This is a programming assignment where you are required to use recursion to implement the following functions:
- $f(n)=n!$. Please print out the first 10 terms.
- For any $\alpha\neq 0$, define $f(\alpha, n )=\binom{\alpha}{n}$. Print out the first 10 terms when $\alpha=\frac{-1}{2}$.

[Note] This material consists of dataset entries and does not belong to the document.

-- pv_equiv track=rewrite | github.com/LuongHung10/Python_PTIT | PY01024 - Chẵn - lẻ.py | check
-- ===== SOURCE A (Python) =====
-- def check(n):
--     sum = 0
--     while n > 0:
--         sum += n % 10
--         n //= 10
--     if sum % 10 == 0:
--         return True
--     else:
--         return False
-- ===== SOURCE B (Python) =====
-- def check(n):
--     total = sum(int(c) for c in str(n)) if n > 0 else 0
--     return total % 10 == 0
-- ===== Notes on version B (the rewrite author's own statement) =====
-- stated objective: idiomatic
-- what changed: B sums the digits by iterating over the decimal string str(n) instead of extracting them arithmetically (modulo and floor-division by ten) in a while loop, and returns the comparison directly instead of an if/else over True/False.
import Mathlib
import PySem

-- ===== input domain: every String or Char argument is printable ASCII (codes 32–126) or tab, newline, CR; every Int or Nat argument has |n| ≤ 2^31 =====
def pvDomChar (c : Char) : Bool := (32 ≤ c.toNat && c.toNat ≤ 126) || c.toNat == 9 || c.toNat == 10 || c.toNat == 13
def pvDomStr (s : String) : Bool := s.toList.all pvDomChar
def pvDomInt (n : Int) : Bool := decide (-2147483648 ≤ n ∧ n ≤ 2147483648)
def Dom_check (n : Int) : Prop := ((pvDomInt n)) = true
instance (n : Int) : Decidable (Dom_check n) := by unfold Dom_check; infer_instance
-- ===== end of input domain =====

-- B sums the digits over the decimal string str(n) instead of a % 10 // 10 loop (idiomatic restructuring, same cost).


-- ===== PORT A =====
-- the while loop: while n > 0: sum += n % 10; n //= 10
def checkGo (n sum : Int) : Int :=
  if _h : n > 0 then checkGo (PySem.Int.floordiv n 10) (sum + PySem.Int.mod n 10)
  else sum
termination_by n.toNat
decreasing_by
  simp only [PySem.Int.floordiv, Int.fdiv_eq_ediv]
  omega

def check (n : Int) : Bool :=
  if PySem.Int.mod (checkGo n 0) 10 = 0 then true else false

-- ===== PORT B =====
-- int(c) on a single decimal-digit character is exactly its code minus 48 (exact: str(n) for n > 0 is all digits)
def check_alt (n : Int) : Bool :=
  let total : Int :=
    if n > 0 then ((PySem.Int.toStr n).toList.map (fun c => (c.toNat : Int) - 48)).sum else 0
  PySem.Int.mod total 10 = 0

-- ===== PRECONDITION & SPEC =====
def Spec_check (n : Int) (out : Bool) : Prop := out = check_alt n
instance (n : Int) (out : Bool) : Decidable (Spec_check n out) := by unfold Spec_check; infer_instance

-- ===== CLAIM (what is proved, stated in full; the proofs are below) =====
def Claim_equal_check : Prop := ∀ (n : Int), Dom_check n → Spec_check n (check n)

-- ===== LEMMAS AND PROOFS =====

lemma checkGo_eq (n s : Int) : checkGo n s = s + ((Nat.digits 10 n.toNat).sum : Int) := by
  by_cases h : n > 0
  · rw [checkGo.eq_def]
    simp only [h]
    have h10 : PySem.Int.floordiv n 10 = ((n.toNat / 10 : Nat) : Int) := by
      simp only [PySem.Int.floordiv, Int.fdiv_eq_ediv]; omega
    have hm : PySem.Int.mod n 10 = ((n.toNat % 10 : Nat) : Int) := by
      simp only [PySem.Int.mod, Int.fmod_eq_emod]; omega
    rw [h10, hm, checkGo_eq]
    rw [Nat.digits_def' (by norm_num : 1 < 10) (by omega : 0 < n.toNat)]
    simp only [Int.toNat_natCast, List.sum_cons]
    push_cast
    ring
  · rw [checkGo.eq_def, dif_neg h]
    have : n.toNat = 0 := by omega
    simp [this]
termination_by n.toNat
decreasing_by omega

lemma digitChar_toNat (d : Nat) (h : d < 10) : (Nat.digitChar d).toNat = d + 48 := by
  interval_cases d <;> decide

lemma toDigitsCore_sum (fuel : Nat) : ∀ (n : Nat) (ds : List Char), n < fuel →
    ((Nat.toDigitsCore 10 fuel n ds).map (fun c => (c.toNat : Int) - 48)).sum
      = ((Nat.digits 10 n).sum : Int)
        + ((ds.map (fun c => (c.toNat : Int) - 48)).sum) := by
  induction fuel with
  | zero => intro n ds h; omega
  | succ fuel ih =>
    intro n ds h
    rw [Nat.toDigitsCore]
    have hmod : n % 10 < 10 := by omega
    by_cases h0 : n / 10 = 0
    · simp only [h0, if_pos]
      simp only [List.map_cons, List.sum_cons, digitChar_toNat _ hmod]
      by_cases hn : n = 0
      · subst hn; simp
      · rw [Nat.digits_def' (by norm_num : 1 < 10) (by omega : 0 < n)]
        simp [h0]
    · simp only [h0, if_neg, not_false_iff]
      have hn : n ≠ 0 := by omega
      have hlt : n / 10 < fuel := by omega
      rw [ih (n / 10) _ hlt]
      rw [Nat.digits_def' (by norm_num : 1 < 10) (by omega : 0 < n)]
      simp only [List.map_cons, List.sum_cons, digitChar_toNat _ hmod]
      push_cast
      ring

lemma charSum_toChars (n : Int) (h : n > 0) :
    ((PySem.Int.toChars n).map (fun c => (c.toNat : Int) - 48)).sum
      = ((Nat.digits 10 n.toNat).sum : Int) := by
  simp only [PySem.Int.toChars, if_neg (by omega : ¬ n < 0)]
  rw [Nat.toDigits, toDigitsCore_sum (n.toNat + 1) n.toNat [] (by omega)]
  simp

-- ===== VERDICT (by name: the statement is the Claim_ definition above) =====
theorem check_spec : Claim_equal_check := by
  intro n _
  unfold Spec_check check check_alt
  rw [PySem.Int.toList_toStr]
  by_cases h : n > 0
  · rw [checkGo_eq, charSum_toChars n h]
    simp [h]
  · have hz : n.toNat = 0 := by omega
    rw [checkGo_eq]
    simp [h, hz]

- Define $f(1)=1$, $f(2)=2+\frac{1}{1}$, $f(3)=1+\frac{1}{2+\frac{1}{1}}$, $f(4)=2+\frac{1}{1+\frac{1}{2+\frac{1}{1}}}$, $f(5)=1+\frac{1}{2+\frac{1}{1+\frac{1}{2+\frac{1}{1}}}}$. Notice the pattern in the above sequence and print out the first 20 terms. Can you determine if this sequence is convergent by observing the numerical results?

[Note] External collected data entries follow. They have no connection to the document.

-- pv_equiv track=rewrite | github.com/DavePie/lem-in | duplicate.py | find_common_nodes
-- ===== SOURCE A (Python) =====
-- def extract_nodes_from_path(path):
--     """
--     Extract individual nodes from a path string of the format 'Node1 -> Node2 -> Node3'.
--     """
--     return path.split(' -> ')
--
-- def find_common_nodes(paths):
--     """
--     Find all common nodes across the paths. Returns a set of common nodes.
--     """
--     seen_nodes = set()
--     common_nodes = set()
--
--     for path in paths:
--         nodes = extract_nodes_from_path(path)
--
--         for node in nodes:
--             if node in seen_nodes:
--                 common_nodes.add(node)
--             else:
--                 seen_nodes.add(node)
--
--     return common_nodes
-- ===== SOURCE B (Python) =====
-- def extract_nodes_from_path(path):
--     """
--     Extract individual nodes from a path string of the format 'Node1 -> Node2 -> Node3'.
--     """
--     return path.split(' -> ')
--
-- def first_occurrence_index(seq):
--     """Map each node to the index of its first occurrence in seq."""
--     first = {}
--     for i, node in enumerate(seq):
--         first.setdefault(node, i)
--     return first
--
-- def find_common_nodes(paths):
--     """
--     Find all common nodes across the paths. Returns a set of common nodes.
--     """
--     seq = [node for path in paths for node in extract_nodes_from_path(path)]
--     first = first_occurrence_index(seq)
--     return {node for i, node in enumerate(seq) if first[node] != i}
-- ===== Notes on version B (the rewrite author's own statement) =====
-- stated objective: alternative
-- what changed: B flattens all paths into one node sequence, builds a first-occurrence index table in one pass, and then filters out the first occurrences, replacing A's single stateful pass that promotes nodes between two mutable sets on second sight.
import Mathlib
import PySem

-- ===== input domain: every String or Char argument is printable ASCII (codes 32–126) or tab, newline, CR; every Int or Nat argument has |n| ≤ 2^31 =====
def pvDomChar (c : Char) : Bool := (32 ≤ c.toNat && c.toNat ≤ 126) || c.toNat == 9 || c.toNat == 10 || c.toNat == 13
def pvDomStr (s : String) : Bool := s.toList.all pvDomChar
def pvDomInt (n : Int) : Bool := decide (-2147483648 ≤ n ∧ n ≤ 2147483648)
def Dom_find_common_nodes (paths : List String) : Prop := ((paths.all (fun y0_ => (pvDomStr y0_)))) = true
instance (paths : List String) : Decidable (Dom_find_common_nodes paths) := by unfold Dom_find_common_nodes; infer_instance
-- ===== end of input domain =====

-- B flattens the paths, builds a first-occurrence index table once, then filters the non-first
-- occurrences, replacing A's stateful two-set single pass; both Pythons return a set, serialized
-- here in the order both computations provably share.

-- ===== PORT A =====
-- path.split(' -> '): separator is a nonempty literal, so split? is never none; getD [] is unreachable
def extract_nodes_from_path (path : String) : List String :=
  (PySem.Str.split? path " -> ").getD []

def find_common_nodes (paths : List String) : List String :=
  (paths.foldl
    (fun (st : PySem.Set String × PySem.Set String) path =>
      (extract_nodes_from_path path).foldl
        (fun st node =>
          if st.1.contains node then (st.1, st.2.add node)
          else (st.1.add node, st.2)) st)
    (PySem.Set.empty, PySem.Set.empty)).2

-- ===== PORT B =====
def first_occurrence_index (seq : List String) : PySem.Dict String Int :=
  (PySem.List.enumerate seq).foldl (fun first p => first.setdefault p.2 p.1) PySem.Dict.empty

-- first[node]: the key is always present (first is built over the same seq), so getD 0 is exact
def find_common_nodes_alt (paths : List String) : List String :=
  let seq := paths.flatMap (fun path => extract_nodes_from_path path)
  let first := first_occurrence_index seq
  PySem.Set.ofList
    (((PySem.List.enumerate seq).filter (fun p => first.getD p.2 0 != p.1)).map (·.2))

-- ===== PRECONDITION & SPEC =====
def Spec_find_common_nodes (paths : List String) (out : List String) : Prop := out = find_common_nodes_alt paths
instance (paths : List String) (out : List String) : Decidable (Spec_find_common_nodes paths out) := by unfold Spec_find_common_nodes; infer_instance

-- ===== CLAIM (what is proved, stated in full; the proofs are below) =====
def Claim_equal_find_common_nodes : Prop := ∀ (paths : List String), Dom_find_common_nodes paths → Spec_find_common_nodes paths (find_common_nodes paths)

-- ===== LEMMAS AND PROOFS =====

-- canonical middle form: the nodes of seq that already occur earlier in seq, in order
def pvDups (seq : List String) : List String :=
  ((PySem.List.enumerate seq).filter
      (fun p => (List.take p.1.toNat seq).contains p.2)).map (·.2)

lemma pvDups_append (seq : List String) (x : String) :
    pvDups (seq ++ [x]) = pvDups seq ++ (if x ∈ seq then [x] else []) := by
  unfold pvDups
  rw [PySem.List.enumerate_append, List.filter_append, List.map_append]
  congr 1
  · apply congrArg
    apply List.filter_congr
    intro p hp
    rcases (PySem.List.mem_enumerate_iff seq 0 p).1 hp with ⟨k, hk, rfl⟩
    simp only [Int.zero_add, Int.toNat_natCast]
    rw [List.take_append_of_le_length (le_of_lt hk)]
  · simp only [PySem.List.enumerate_cons, PySem.List.enumerate_nil, Int.zero_add,
      List.filter_cons, List.filter_nil, Int.toNat_natCast]
    rw [List.take_append_of_le_length (le_refl _), List.take_length]
    by_cases hx : x ∈ seq
    · simp [hx]
    · simp [hx]

lemma pvLoop_eq (seq : List String) :
    seq.foldl
      (fun (st : PySem.Set String × PySem.Set String) node =>
        if st.1.contains node then (st.1, st.2.add node)
        else (st.1.add node, st.2))
      (PySem.Set.empty, PySem.Set.empty)
    = (PySem.Set.ofList seq, PySem.Set.ofList (pvDups seq)) := by
  induction seq using List.reverseRecOn with
  | nil => rfl
  | append_singleton seq x ih =>
    rw [List.foldl_append, ih, pvDups_append]
    simp only [List.foldl_cons, List.foldl_nil]
    by_cases hx : x ∈ seq
    · have hx' : x ∈ PySem.Set.ofList seq := (PySem.Set.mem_ofList seq x).2 hx
      have hc : (PySem.Set.ofList seq).contains x = true :=
        (PySem.Set.contains_iff _ x).2 hx'
      rw [if_pos hx]
      simp only [hc, if_true]
      rw [PySem.Set.ofList_append_singleton, PySem.Set.ofList_append_singleton,
          PySem.Set.add_of_mem hx']
    · have hc : ¬ (PySem.Set.ofList seq).contains x = true := by
        rw [PySem.Set.contains_iff, PySem.Set.mem_ofList]; exact hx
      rw [if_neg hx, List.append_nil]
      simp only [hc]
      rw [PySem.Set.ofList_append_singleton]
      rfl

-- the first-occurrence table maps each node of seq to its idxOf, and knows exactly seq's nodes
lemma pvFirst_spec (seq : List String) :
    (∀ node, (first_occurrence_index seq).contains node = true ↔ node ∈ seq) ∧
    (∀ node, node ∈ seq →
      (first_occurrence_index seq).getD node 0 = (seq.idxOf node : Int)) := by
  induction seq using List.reverseRecOn with
  | nil => exact ⟨fun node => by simp [first_occurrence_index], fun node h => by simp at h⟩
  | append_singleton seq x ih =>
    have hstep : first_occurrence_index (seq ++ [x])
        = (first_occurrence_index seq).setdefault x (seq.length : Int) := by
      unfold first_occurrence_index
      rw [PySem.List.enumerate_append, List.foldl_append]
      simp [PySem.List.enumerate_cons, PySem.List.enumerate_nil]
    by_cases hx : x ∈ seq
    · have hc : (first_occurrence_index seq).contains x = true := (ih.1 x).2 hx
      have hsd : first_occurrence_index (seq ++ [x]) = first_occurrence_index seq := by
        rw [hstep]; simp [PySem.Dict.setdefault, hc]
      refine ⟨fun node => ?_, fun node hmem => ?_⟩
      · rw [hsd, ih.1 node]
        simp only [List.mem_append, List.mem_singleton]
        constructor
        · exact Or.inl
        · rintro (h | rfl)
          · exact h
          · exact hx
      · have hmem' : node ∈ seq := by
          rcases List.mem_append.1 hmem with h | h
          · exact h
          · simp at h; subst h; exact hx
        rw [hsd, ih.2 node hmem', List.idxOf_append, if_pos hmem']
    · have hc : (first_occurrence_index seq).contains x = false :=
        Bool.eq_false_iff.2 (fun h => hx ((ih.1 x).1 h))
      have hsd : first_occurrence_index (seq ++ [x])
          = (first_occurrence_index seq).insert x (seq.length : Int) := by
        rw [hstep]; simp [PySem.Dict.setdefault, PySem.Dict.insert, hc]
      refine ⟨fun node => ?_, fun node hmem => ?_⟩
      · rw [hsd, PySem.Dict.contains_insert]
        simp only [List.mem_append, List.mem_singleton, Bool.or_eq_true, beq_iff_eq]
        rw [ih.1 node]
        tauto
      · rw [hsd, PySem.Dict.getD_insert]
        by_cases hnx : node = x
        · subst hnx
          rw [if_pos rfl, List.idxOf_append, if_neg hx]
          simp
        · have hmem' : node ∈ seq := by
            rcases List.mem_append.1 hmem with h | h
            · exact h
            · simp at h; exact absurd h hnx
          rw [if_neg hnx, ih.2 node hmem', List.idxOf_append, if_pos hmem']

-- B's filter picks exactly the nodes with an earlier occurrence
lemma pvAlt_filter_eq (seq : List String) :
    ((PySem.List.enumerate seq).filter
        (fun p => (first_occurrence_index seq).getD p.2 0 != p.1)).map (·.2)
      = pvDups seq := by
  unfold pvDups
  apply congrArg
  apply List.filter_congr
  intro p hp
  rcases (PySem.List.mem_enumerate_iff seq 0 p).1 hp with ⟨k, hk, rfl⟩
  simp only [Int.zero_add, Int.toNat_natCast]
  have hmem : seq[k] ∈ seq := List.getElem_mem hk
  rw [(pvFirst_spec seq).2 seq[k] hmem]
  have hle : seq.idxOf seq[k] ≤ k := by
    have h1 : seq[k] ∈ seq.take (k + 1) := by
      have h2 : (seq.take (k+1))[k]'(by simp [hk]) = seq[k] := List.getElem_take
      exact h2 ▸ List.getElem_mem _
    have := (List.mem_take_iff_idxOf_lt hmem).1 h1
    omega
  have hiff : seq[k] ∈ seq.take k ↔ seq.idxOf seq[k] < k :=
    List.mem_take_iff_idxOf_lt hmem
  by_cases h : seq.idxOf seq[k] = k
  · have hnot : seq[k] ∉ seq.take k := fun hm => absurd (hiff.1 hm) (by omega)
    simp [h, List.contains_eq_mem, hnot]
  · have hlt : seq.idxOf seq[k] < k := lt_of_le_of_ne hle h
    have hmemtake : seq[k] ∈ seq.take k := hiff.2 hlt
    have hne : ((seq.idxOf seq[k] : Int)) ≠ (k : Int) := by exact_mod_cast h
    simp [List.contains_eq_mem, hmemtake, bne_iff_ne, hne]

-- ===== VERDICT (by name: the statement is the Claim_ definition above) =====
theorem find_common_nodes_spec : Claim_equal_find_common_nodes := by
  intro paths _
  unfold Spec_find_common_nodes find_common_nodes find_common_nodes_alt
  rw [← List.foldl_flatMap, pvLoop_eq]
  simp only []
  rw [pvAlt_filter_eq]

- (Just for fun) Let’s consider nonzero real numbers $a_1$, $a_2$, $\cdots$, $a_n$. We define $f(1)=a_1$, $f(2)=a_2+\frac{1}{a_1}$, $f(3)=a_3+\frac{1}{a_2+\frac{1}{a_1}}$, $\cdots$, $f(n)=a_n+\frac{1}{a_{n-1}+\frac{1}{a_{n-2}+\dots}}$. Furthermore, $f(n+1)=a_1+\frac{1}{f(n)}$, and this pattern continues. The task is to print out the terms of $f$.